Нерешенных и недостаточно раскрытых проблем Великих реформ также было названо Захаровой немало. Главное – это акцент на необходимости такого изучения вопроса о предпосылках ликвидации крепостного права, при котором использовались бы данные о макро- и микроуровне социально-экономического развития предреформенных десятилетий, в том числе и в региональном измерении[493 - Захарова Л. Г. Великие реформы 1860–1870?х годов: поворотный пункт российской истории. С. 154.]. Кстати, еще в 1998 году Захарова обращала внимание на важность проблемы «центр и регионы»[494 - Она же. Крестьянская реформа 1861 г. в исторической перспективе (к проблеме: Россия и Запад – выбор пути развития) // Украiна i Росiя в панорамi столiть. Чернiгiв, 1998. С. 175.]. Особое значение приобретает утверждение, что пристального внимания историков потребует «жизнь самих деятелей Великих реформ и реальные обстоятельства, в которых они творили». Причем изучать это нужно, прислушиваясь к терминам, понятиям, которые они употребляли, к их восприятию действительности, чтобы «избежать той прямолинейности в оценках Великих реформ, которая заметна в историографии»[495 - Захарова Л. Г. Великие реформы 1860–1870?х годов: поворотный пункт российской истории. С. 164–165.]. Еще раз это подчеркнуто Захаровой во вступительной части к переизданию ее известной монографии «Самодержавие и отмена крепостного права в России»[496 - Она же. Александр II и отмена крепостного права в России. М., 2011. 720 с.].

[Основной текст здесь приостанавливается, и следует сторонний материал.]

-- pv_equiv track=rewrite | github.com/qonteo/luna | fsm2_linux_rel_v.2.0.0/common/majority_voting.py | getVoters
-- ===== SOURCE A (Python) =====
-- def getVoters(searchResults):
--     """
--     Getting voters by search results.
--
--     :param searchResults: search results, responses from luna api with candidates and similarity + filed "score of event
--     :type searchResults: list
--     :return: dict, keys - id of person or descriptor.
--     """
--     res = []
--
--     for searchResult in searchResults:
--         for candidate in searchResult["candidates"]:
--             if "person_id" in candidate:
--                 res.append(candidate["person_id"])
--             else:
--                 res.append(candidate["id"])
--
--     res = list(set(res))
--     return {voter: {"similarity": 0, "vote": 0, "count": 0} for voter in res}
-- ===== SOURCE B (Python) =====
-- def getVoters(searchResults):
--     n = len(searchResults)
--     if n == 0:
--         return {}
--     if n == 1:
--         d = {}
--         for candidate in searchResults[0]["candidates"]:
--             key = candidate["person_id"] if "person_id" in candidate else candidate["id"]
--             d[key] = {"similarity": 0, "vote": 0, "count": 0}
--         return d
--     mid = n // 2
--     d = getVoters(searchResults[:mid])
--     d.update(getVoters(searchResults[mid:]))
--     return d
-- ===== Notes on version B (the rewrite author's own statement) =====
-- stated objective: alternative
-- what changed: B is a divide-and-conquer recursion: it splits the search-result list in half, recursively builds each half's voter dict (the base case inserts zeroed counters keyed by person_id-or-id, deduping by key overwrite) and merges the halves with dict.update, replacing A's three staged passes (collect ids into a list, dedup via set(), dict comprehension).
import Mathlib
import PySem

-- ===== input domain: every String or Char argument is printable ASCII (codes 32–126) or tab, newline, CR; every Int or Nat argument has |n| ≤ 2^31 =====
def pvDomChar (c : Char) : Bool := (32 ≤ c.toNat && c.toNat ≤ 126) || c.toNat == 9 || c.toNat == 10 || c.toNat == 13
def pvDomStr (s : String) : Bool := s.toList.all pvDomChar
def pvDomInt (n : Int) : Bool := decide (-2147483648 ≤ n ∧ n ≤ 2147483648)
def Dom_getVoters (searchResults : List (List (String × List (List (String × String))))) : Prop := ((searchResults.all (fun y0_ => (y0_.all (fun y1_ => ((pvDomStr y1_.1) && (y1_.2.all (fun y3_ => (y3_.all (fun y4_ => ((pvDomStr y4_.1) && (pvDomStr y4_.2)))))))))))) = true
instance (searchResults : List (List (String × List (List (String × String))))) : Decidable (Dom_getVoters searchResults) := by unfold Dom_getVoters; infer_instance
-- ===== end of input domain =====

-- B replaces A's three staged passes (collect ids, set() dedup, dict comprehension) by a divide-and-conquer recursion: split in half, build each half's dict, merge with update; same values, similar cost.


-- ===== PORT A =====
-- Key lookups are ported with Dict.getD "" — Pre_getVoters guarantees the key is present,
-- so the "" default is never used on admitted inputs (Python raises KeyError there).
-- Python's list(set(res)) iterates in hash order, which PySem does not model; the port uses
-- PySem.Set.ofList (first occurrences) — the result is a dict, compared ignoring order.
def getVoters (searchResults : List (List (String × List (List (String × String))))) : List (String × List (String × Int)) :=
  let res : List String :=
    searchResults.foldl (fun acc searchResult =>
      ((PySem.Dict.mk searchResult).getD "candidates" []).foldl (fun acc candidate =>
        if (PySem.Dict.mk candidate).contains "person_id" then
          acc ++ [(PySem.Dict.mk candidate).getD "person_id" ""]
        else
          acc ++ [(PySem.Dict.mk candidate).getD "id" ""]) acc) []
  let res2 : PySem.Set String := PySem.Set.ofList res
  res2.map (fun voter => (voter, [("similarity", (0 : Int)), ("vote", (0 : Int)), ("count", (0 : Int))]))

-- ===== PORT B =====
-- Divide and conquer: empty → {}; one searchResult → insert a zeroed entry per candidate key
-- (overwrite dedups); otherwise split at mid = n // 2, recurse on both halves, merge with update.
def getVoters_alt (searchResults : List (List (String × List (List (String × String))))) : List (String × List (String × Int)) :=
  let n : Int := searchResults.length
  if _h0 : n = 0 then []
  else if _h1 : n = 1 then
    (((PySem.List.pyGet? searchResults 0).getD []
        |> (fun sr => ((PySem.Dict.mk sr).getD "candidates" []).foldl (fun d candidate =>
            let key := if (PySem.Dict.mk candidate).contains "person_id" then
                (PySem.Dict.mk candidate).getD "person_id" ""
              else
                (PySem.Dict.mk candidate).getD "id" ""
            d.insert key [("similarity", (0 : Int)), ("vote", (0 : Int)), ("count", (0 : Int))])
          PySem.Dict.empty))).items
  else
    let mid : Int := PySem.Int.floordiv n 2
    ((PySem.Dict.mk (getVoters_alt (PySem.List.slice searchResults none (some mid)))).update
      (getVoters_alt (PySem.List.slice searchResults (some mid) none))).items
termination_by searchResults.length
decreasing_by
  · have hm : PySem.Int.floordiv (searchResults.length : Int) 2 = ((searchResults.length / 2 : Nat) : Int) := by
      exact_mod_cast PySem.Int.floordiv_natCast searchResults.length 2
    rw [hm, PySem.List.slice_to_natCast]
    simp only [List.length_take]
    omega
  · have hm : PySem.Int.floordiv (searchResults.length : Int) 2 = ((searchResults.length / 2 : Nat) : Int) := by
      exact_mod_cast PySem.Int.floordiv_natCast searchResults.length 2
    rw [hm, PySem.List.slice_from_natCast]
    simp only [List.length_drop]
    omega

-- ===== PRECONDITION & SPEC =====
-- Pre_ excludes exactly the inputs where Python A raises KeyError: a searchResult with no
-- "candidates" key, or a candidate with neither "person_id" nor "id" key.
def Pre_getVoters (searchResults : List (List (String × List (List (String × String))))) : Prop :=
  ∀ searchResult ∈ searchResults,
    "candidates" ∈ searchResult.map Prod.fst ∧
    ∀ candidate ∈ (PySem.Dict.mk searchResult).getD "candidates" [],
      ("person_id" ∈ candidate.map Prod.fst ∨ "id" ∈ candidate.map Prod.fst)
instance (searchResults : List (List (String × List (List (String × String))))) : Decidable (Pre_getVoters searchResults) := by unfold Pre_getVoters; infer_instance
def pvWitness_getVoters : (List (List (String × List (List (String × String))))) :=
  [[("candidates", [[("id", "x")], [("person_id", "p"), ("id", "y")]])]]
def Spec_getVoters (searchResults : List (List (String × List (List (String × String))))) (out : List (String × List (String × Int))) : Prop := out = getVoters_alt searchResults
instance (searchResults : List (List (String × List (List (String × String))))) (out : List (String × List (String × Int))) : Decidable (Spec_getVoters searchResults out) := by unfold Spec_getVoters; infer_instance

-- ===== CLAIM (what is proved, stated in full; the proofs are below) =====
def Claim_equal_getVoters : Prop := ∀ (searchResults : List (List (String × List (List (String × String))))), Dom_getVoters searchResults → Pre_getVoters searchResults → Spec_getVoters searchResults (getVoters searchResults)

-- ===== LEMMAS AND PROOFS =====

-- the entry every voter maps to
def pvEntry : List (String × Int) := [("similarity", (0 : Int)), ("vote", (0 : Int)), ("count", (0 : Int))]

-- the key a candidate contributes
def pvKey (candidate : List (String × String)) : String :=
  if (PySem.Dict.mk candidate).contains "person_id" then
    (PySem.Dict.mk candidate).getD "person_id" ""
  else
    (PySem.Dict.mk candidate).getD "id" ""

-- all keys contributed by a list of searchResults
def pvKeys (L : List (List (String × List (List (String × String))))) : List String :=
  L.flatMap (fun sr => ((PySem.Dict.mk sr).getD "candidates" []).map pvKey)

-- nested loop = loop over the flattened list
theorem foldl_foldl_flatMap {α β γ : Type} (f : β → α → β) (g : γ → List α) :
    ∀ (l : List γ) (init : β),
      l.foldl (fun acc x => (g x).foldl f acc) init = (l.flatMap g).foldl f init := by
  intro l
  induction l with
  | nil => intro init; simp
  | cons x xs ih => intro init; simp [List.flatMap_cons, List.foldl_append, ih]

-- inserting a key with the constant entry into a dict whose items are s.map (·, entry)
theorem insert_const_entry {V : Type} (entry : V) (s : List String) (x : String) :
    (PySem.Dict.mk (s.map (fun v => (v, entry)))).insert x entry
      = PySem.Dict.mk ((PySem.Set.add s x).map (fun v => (v, entry))) := by
  apply PySem.Dict.ext
  by_cases hx : x ∈ s
  · rw [PySem.Dict.items_insert_of_contains]
    · rw [PySem.Set.add_of_mem hx]
      simp only []
      rw [List.map_map]
      apply List.map_congr_left
      intro v hv
      by_cases h : v = x <;> simp [h]
    · simp [PySem.Dict.contains_eq_decide_mem_keys, hx]
  · rw [PySem.Dict.items_insert_of_not_contains]
    · rw [PySem.Set.add_of_not_mem hx]
      simp
    · simp [PySem.Dict.contains_eq_decide_mem_keys, hx]

-- a fold of constant-entry inserts has the Set.update of the keys as its items
theorem foldl_insert_const_entry {V : Type} (entry : V) :
    ∀ (ks s : List String),
      (ks.foldl (fun d x => d.insert x entry) (PySem.Dict.mk (s.map (fun v => (v, entry))))).items
        = (PySem.Set.update s ks).map (fun v => (v, entry)) := by
  intro ks
  induction ks with
  | nil => intro s; simp [PySem.Set.update_nil]
  | cons x xs ih =>
      intro s
      rw [PySem.Set.update_cons, List.foldl_cons, insert_const_entry, ih]

-- a fold of constant-entry inserts under a key function, from the empty dict
theorem items_foldl_insert_key {A V : Type} (key : A → String) (entry : V) (L : List A) :
    (L.foldl (fun d c => d.insert (key c) entry) (PySem.Dict.mk [])).items
      = (PySem.Set.ofList (L.map key)).map (fun v => (v, entry)) := by
  have hm := List.foldl_map (f := key)
    (g := fun (d : PySem.Dict String V) x => d.insert x entry)
    (l := L) (init := PySem.Dict.mk ([] : List (String × V)))
  rw [← hm]
  have h := foldl_insert_const_entry entry (L.map key) []
  simpa [PySem.Set.update_nil_left] using h

-- updating a constant-entry dict with a constant-entry items list is Set.update on the keys
theorem update_const_entry {V : Type} (entry : V) (s t : List String) :
    ((PySem.Dict.mk (s.map (fun v => (v, entry)))).update (t.map (fun v => (v, entry)))).items
      = (PySem.Set.update s t).map (fun v => (v, entry)) := by
  unfold PySem.Dict.update
  rw [List.foldl_map]
  exact foldl_insert_const_entry entry t s

-- updating one deduped key list with another dedups their concatenation
theorem update_ofList_ofList (a b : List String) :
    PySem.Set.update (PySem.Set.ofList a) (PySem.Set.ofList b) = PySem.Set.ofList (a ++ b) := by
  rw [PySem.Set.ofList_append, PySem.Set.update_eq_append_filter,
    PySem.Set.update_eq_append_filter, PySem.Set.ofList_ofList]

-- characterisation of B: its result is the constant-entry table over the deduped keys
theorem alt_eq (L : List (List (String × List (List (String × String))))) :
    getVoters_alt L = (PySem.Set.ofList (pvKeys L)).map (fun v => (v, pvEntry)) := by
  induction hn : L.length using Nat.strong_induction_on generalizing L with
  | _ n ih =>
    rw [getVoters_alt]
    by_cases h0 : (L.length : Int) = 0
    · have : L = [] := List.eq_nil_of_length_eq_zero (by exact_mod_cast h0)
      subst this; simp [pvKeys, PySem.Set.ofList]
    · rw [dif_neg h0]
      by_cases h1 : (L.length : Int) = 1
      · rw [dif_pos h1]
        have hl1 : L.length = 1 := by exact_mod_cast h1
        obtain ⟨x, hx⟩ : ∃ x, L = [x] := List.length_eq_one_iff.mp hl1
        subst hx
        simp only [PySem.List.pyGet?_zero, List.getElem?_cons_zero, Option.getD_some]
        have hemp : (PySem.Dict.empty : PySem.Dict String (List (String × Int))) = PySem.Dict.mk [] := rfl
        rw [hemp]
        have := items_foldl_insert_key (A := List (String × String)) pvKey pvEntry
          ((PySem.Dict.mk x).getD "candidates" [])
        simp only [pvKey, pvEntry] at this ⊢
        rw [this]
        simp [pvKeys]
      · rw [dif_neg h1]
        have hm : PySem.Int.floordiv (L.length : Int) 2 = ((L.length / 2 : Nat) : Int) := by
          exact_mod_cast PySem.Int.floordiv_natCast L.length 2
        rw [hm]
        simp only [PySem.List.slice_to_natCast, PySem.List.slice_from_natCast]
        have h0' : L.length ≠ 0 := by intro h; apply h0; exact_mod_cast h
        have h1' : L.length ≠ 1 := by intro h; apply h1; exact_mod_cast h
        have hltake : (L.take (L.length / 2)).length < n := by
          simp only [List.length_take]; omega
        have hldrop : (L.drop (L.length / 2)).length < n := by
          simp only [List.length_drop]; omega
        rw [ih _ hltake _ rfl, ih _ hldrop _ rfl]
        have := update_const_entry pvEntry
          (PySem.Set.ofList (pvKeys (L.take (L.length / 2))))
          (PySem.Set.ofList (pvKeys (L.drop (L.length / 2))))
        rw [this]
        congr 1
        rw [update_ofList_ofList]
        unfold pvKeys
        rw [← List.flatMap_append, List.take_append_drop]

-- ===== VERDICT (by name: the statement is the Claim_ definition above) =====
theorem getVoters_spec : Claim_equal_getVoters := by
  intro searchResults _ _
  unfold Spec_getVoters getVoters
  rw [alt_eq, foldl_foldl_flatMap]
  have hfun : (fun (acc : List String) (candidate : List (String × String)) =>
      if (PySem.Dict.mk candidate).contains "person_id" then
        acc ++ [(PySem.Dict.mk candidate).getD "person_id" ""]
      else acc ++ [(PySem.Dict.mk candidate).getD "id" ""])
      = (fun acc candidate => acc ++ [pvKey candidate]) := by
    funext acc c; unfold pvKey; split <;> rfl
  rw [hfun, PySem.List.foldl_append_singleton_eq_map]
  simp [pvKeys, pvEntry, List.flatMap_def, List.map_flatten, List.map_map, Function.comp_def]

К сожалению, историографические рефлексии по поводу Великих реформ мало что непосредственно добавляют к выяснению возможных изменений образа крестьянского вопроса. Это в полной мере касается и реплик, звучавших в ходе различных юбилейных конференций, посвященных 150-летию акта 19 февраля, продемонстрировавших исключительное внимание исследователей к политико-правовой составляющей реформ, к личности Александра II – центральной фигуры «выставочных» докладов[497 - См. обзор конференции: Граник И., Андрианов К. «Нация не может держаться на закрученных гайках». Дмитрий Медведев представил свое ви?дение отмены крепостного права в России // Коммерсант. 2011. 4 марта. № 38 (4579).]. Однако акценты на необходимости обновления проблематики в историографии Крестьянской реформы[498 - Долбилов М. Д. Проекты выкупной операции 1857–1861 гг.: к оценке творчества реформаторской команды // ОИ. 2002. № 2. С. 16.], заметные новации именно в этой области, новый образ реформы, создававшийся в том числе и с помощью компаративистских исследований[499 - Костюшко И. И. Аграрные реформы в Австрии, Пруссии и России в период перехода от феодализма к капитализму (сравнительный очерк). М., 1994; Ахметшина Р. Н. Аграрные реформы в Швеции XVIII–XIX веков и их последствия // Новая и новейшая история. 2005. № 1. С. 80–92; Медушевский А. Н. Проекты аграрных реформ в России XVIII – начала XXI века. М., 2005, – и др.], не могли, я думаю, не сказаться и на такой важной ее составляющей, как крестьянский вопрос. Ведь как раз в контексте анализа реформ, законотворческой деятельности имперской власти к нему чаще всего обращались русисты. Но, поскольку рефлексии по поводу структуры понятия у них практически отсутствуют, именно сюжеты, которым уделялось внимание в историографических обзорах и конкретно-исторических исследованиях, помогли воссозданию образа и структуры крестьянского вопроса.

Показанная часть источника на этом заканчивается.